===== Provided records =====

-- pv_equiv track=rewrite | github.com/hc-10digitech/10dt-python-intro | examples/dict_examples.py | prime_number_dict
-- ===== SOURCE A (Python) =====
-- def prime_number_dict(n: int) -> dict:
--     # Creates a dictionary with the numbers from 1 to n as the key
--     # and whether they are prime as the value
--     prime_numbers = {}
--
--     # Loop through the numbers from 1 to n
--     for num in range(1, n+1):
--         # Check if the number is prime
--         is_prime = True
--         if num > 1:
--             for i in range(2, num):
--                 if num % i == 0:
--                     is_prime = False
--                     break
--         else:
--             is_prime = False
--         # Add the number to the dictionary with whether it is prime as the value
--         prime_numbers[num] = is_prime
--
--     return prime_numbers
-- ===== SOURCE B (Python) =====
-- def prime_number_dict(n: int) -> dict:
--     # Sieve of Eratosthenes: mark every multiple of every i once, instead of
--     # trial-dividing each number by all smaller numbers.
--     if n < 1:
--         return {}
--     sieve = [True] * (n + 1)
--     sieve[1] = False
--     for i in range(2, n + 1):
--         for j in range(2 * i, n + 1, i):
--             sieve[j] = False
--     return {k: sieve[k] for k in range(1, n + 1)}
-- ===== Notes on version B (the rewrite author's own statement) =====
-- stated objective: faster
-- what changed: Replaced per-number trial division by every smaller number with a sieve that marks the multiples of each i once and then reads primality off the table.
import Mathlib
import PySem

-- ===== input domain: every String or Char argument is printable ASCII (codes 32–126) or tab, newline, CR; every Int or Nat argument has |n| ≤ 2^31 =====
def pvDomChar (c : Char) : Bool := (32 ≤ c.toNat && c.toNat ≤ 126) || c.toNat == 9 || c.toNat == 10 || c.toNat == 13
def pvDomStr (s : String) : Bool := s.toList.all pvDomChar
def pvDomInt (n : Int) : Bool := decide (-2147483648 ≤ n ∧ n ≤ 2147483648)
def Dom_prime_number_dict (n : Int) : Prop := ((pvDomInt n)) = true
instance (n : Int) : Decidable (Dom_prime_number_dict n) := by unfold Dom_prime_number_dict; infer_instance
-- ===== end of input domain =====

-- B replaces A's per-number trial division with a Sieve of Eratosthenes (marks multiples once); objective: faster.

-- ===== PORT A =====
-- inner 'for i in range(2, num): if num % i == 0: is_prime = False; break'
def pvTrialLoop (num : Int) : List Int → Bool
  | [] => true
  | i :: rest => if PySem.Int.mod num i == 0 then false else pvTrialLoop num rest

def prime_number_dict (n : Int) : List (Int × Bool) :=
  ((PySem.List.pyRange 1 (n + 1) 1).foldl
      (fun d num =>
        let is_prime : Bool :=
          if num > 1 then pvTrialLoop num (PySem.List.pyRange 2 num 1) else false
        d.insert num is_prime)
      (PySem.Dict.empty : PySem.Dict Int Bool)).items

-- ===== PORT B =====
-- sieve = [True]*(n+1); sieve[1] = False; for i in range(2, n+1): for j in range(2*i, n+1, i): sieve[j] = False
-- (every index written or read is provably in range, so List.set / List.getD are exact here)
def pvSieve (n : Int) : List Bool :=
  (PySem.List.pyRange 2 (n + 1) 1).foldl
    (fun s i => (PySem.List.pyRange (2 * i) (n + 1) i).foldl (fun s j => s.set j.toNat false) s)
    ((List.replicate (n + 1).toNat true).set 1 false)

def prime_number_dict_alt (n : Int) : List (Int × Bool) :=
  if n < 1 then []
  else
    ((PySem.List.pyRange 1 (n + 1) 1).foldl
        (fun d k => d.insert k ((pvSieve n).getD k.toNat true))
        (PySem.Dict.empty : PySem.Dict Int Bool)).items

-- ===== PRECONDITION & SPEC =====
def Spec_prime_number_dict (n : Int) (out : List (Int × Bool)) : Prop := out = prime_number_dict_alt n
instance (n : Int) (out : List (Int × Bool)) : Decidable (Spec_prime_number_dict n out) := by unfold Spec_prime_number_dict; infer_instance

-- ===== CLAIM (what is proved, stated in full; the proofs are below) =====
def Claim_equal_prime_number_dict : Prop := ∀ (n : Int), Dom_prime_number_dict n → Spec_prime_number_dict n (prime_number_dict n)

-- ===== LEMMAS AND PROOFS =====

-- A's break-loop returns true iff no element of the list divides num
theorem pvTrialLoop_eq_not_any (num : Int) (L : List Int) :
    pvTrialLoop num L = !L.any (fun i => PySem.Int.mod num i == 0) := by
  induction L with
  | nil => rfl
  | cons i rest ih =>
      simp only [pvTrialLoop, List.any_cons]
      by_cases h : PySem.Int.mod num i == 0 <;> simp [h, ih]

theorem pvSetFold_length (L : List Int) (s : List Bool) :
    (L.foldl (fun s j => s.set j.toNat false) s).length = s.length := by
  induction L generalizing s with
  | nil => rfl
  | cons j rest ih => simpa [List.foldl] using ih (s.set j.toNat false)

theorem pvSetFold_getD (L : List Int) (s : List Bool) (m : Nat) (hm : m < s.length) :
    (L.foldl (fun s j => s.set j.toNat false) s).getD m true
      = (s.getD m true && !L.any (fun j => j.toNat == m)) := by
  induction L generalizing s with
  | nil => simp
  | cons j rest ih =>
      simp only [List.foldl_cons, List.any_cons]
      rw [ih _ (by rw [List.length_set]; exact hm)]
      by_cases h : j.toNat = m
      · subst h
        have hset : (s.set j.toNat false).getD j.toNat true = false := by
          simp only [List.getD, List.getElem?_set_self hm, Option.getD_some]
        rw [hset]; simp
      · have hset : (s.set j.toNat false).getD m true = s.getD m true := by
          simp only [List.getD, List.getElem?_set_ne h]
        have hb : (j.toNat == m) = false := by simp [h]
        rw [hset, hb]; simp

theorem pvOuterFold_getD (I : List Int) (n : Int) (s : List Bool) (m : Nat) (hm : m < s.length) :
    (I.foldl
        (fun s i => (PySem.List.pyRange (2 * i) (n + 1) i).foldl (fun s j => s.set j.toNat false) s)
        s).getD m true
      = (s.getD m true
          && !I.any (fun i => (PySem.List.pyRange (2 * i) (n + 1) i).any (fun j => j.toNat == m))) := by
  induction I generalizing s with
  | nil => simp
  | cons i rest ih =>
      simp only [List.foldl_cons, List.any_cons]
      rw [ih _ (by rw [pvSetFold_length]; exact hm), pvSetFold_getD _ _ _ hm]
      by_cases h : (PySem.List.pyRange (2 * i) (n + 1) i).any (fun j => j.toNat == m) <;> simp [h]

-- the sieve's marking condition is exactly A's "some i in [2, k) divides k" (for 2 ≤ k ≤ n)
theorem pvMarked_eq (n k : Int) (hk : 2 ≤ k) (hkn : k ≤ n) :
    ((PySem.List.pyRange 2 (n + 1) 1).any
        (fun i => (PySem.List.pyRange (2 * i) (n + 1) i).any (fun j => j.toNat == k.toNat)))
      = ((PySem.List.pyRange 2 k 1).any (fun i => PySem.Int.mod k i == 0)) := by
  rw [Bool.eq_iff_iff]
  simp only [List.any_eq_true, PySem.List.mem_pyRange_one, beq_iff_eq,
    PySem.Int.mod_eq_zero_iff_dvd]
  constructor
  · rintro ⟨i, ⟨hi2, hin⟩, j, hj, hjk⟩
    rw [PySem.List.mem_pyRange_iff_of_pos (by omega : (0:Int) < i)] at hj
    obtain ⟨hj1, hj2, hdvd⟩ := hj
    have hjk' : j = k := by omega
    have hik : i ∣ k := by
      have h2 : i ∣ j := by simpa using Dvd.dvd.add hdvd (dvd_mul_left i 2)
      rwa [hjk'] at h2
    rw [hjk'] at hj1
    exact ⟨i, ⟨hi2, by omega⟩, hik⟩
  · rintro ⟨i, ⟨hi2, hik⟩, m, hm⟩
    have hm2 : 2 ≤ m := by nlinarith
    have h2i : 2 * i ≤ k := by nlinarith
    refine ⟨i, ⟨hi2, by omega⟩, k, ?_, rfl⟩
    rw [PySem.List.mem_pyRange_iff_of_pos (by omega : (0:Int) < i)]
    exact ⟨h2i, by omega, Dvd.dvd.sub ⟨m, hm⟩ (dvd_mul_left i 2)⟩

-- per-key agreement of the two loop-body values, for 1 ≤ k ≤ n
theorem pvValue_eq (n k : Int) (h1 : 1 ≤ k) (hn : k ≤ n) :
    (if k > 1 then pvTrialLoop k (PySem.List.pyRange 2 k 1) else false)
      = (pvSieve n).getD k.toNat true := by
  have hklen : k.toNat < ((List.replicate (n + 1).toNat true).set 1 false).length := by
    simp only [List.length_set, List.length_replicate]; omega
  unfold pvSieve
  rw [pvOuterFold_getD _ _ _ _ hklen]
  by_cases hk1 : k = 1
  · subst hk1
    have hl1 : (1:Nat) < (List.replicate (n + 1).toNat true).length := by
      simp only [List.length_replicate]; omega
    have hb : ((List.replicate (n + 1).toNat true).set 1 false).getD (1:Int).toNat true = false := by
      simp only [Int.toNat_one, List.getD, List.getElem?_set_self hl1, Option.getD_some]
    rw [hb]; simp
  · have hk2 : 2 ≤ k := by omega
    have hne : (1:Nat) ≠ k.toNat := by omega
    have hkl : k.toNat < (n + 1).toNat := by omega
    have hb : ((List.replicate (n + 1).toNat true).set 1 false).getD k.toNat true = true := by
      simp only [List.getD, List.getElem?_set_ne hne, List.getElem?_replicate,
        if_pos hkl, Option.getD_some]
    rw [hb, if_pos (by omega : k > 1), pvTrialLoop_eq_not_any, Bool.true_and]
    congr 1
    exact (pvMarked_eq n k hk2 hn).symm

-- ===== VERDICT (by name: the statement is the Claim_ definition above) =====
theorem prime_number_dict_spec : Claim_equal_prime_number_dict := by
  intro n _
  unfold Spec_prime_number_dict prime_number_dict prime_number_dict_alt
  by_cases hn : n < 1
  · rw [if_pos hn, PySem.List.pyRange_one_eq_nil (by omega : n + 1 ≤ 1)]
    rfl
  · rw [if_neg hn]
    congr 1
    apply PySem.List.foldl_congr_mem
    intro d k hk
    rw [PySem.List.mem_pyRange_one] at hk
    show d.insert k (if k > 1 then pvTrialLoop k (PySem.List.pyRange 2 k 1) else false)
        = d.insert k ((pvSieve n).getD k.toNat true)
    rw [pvValue_eq n k hk.1 (by omega)]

=====

What is asked for is an exact copy of the lines above from the one containing "< i)] at hj" through the one containing "rw [hjk'] at hj1", and only those.

    rw [PySem.List.mem_pyRange_iff_of_pos (by omega : (0:Int) < i)] at hj
    obtain ⟨hj1, hj2, hdvd⟩ := hj
    have hjk' : j = k := by omega
    have hik : i ∣ k := by
      have h2 : i ∣ j := by simpa using Dvd.dvd.add hdvd (dvd_mul_left i 2)
      rwa [hjk'] at h2
    rw [hjk'] at hj1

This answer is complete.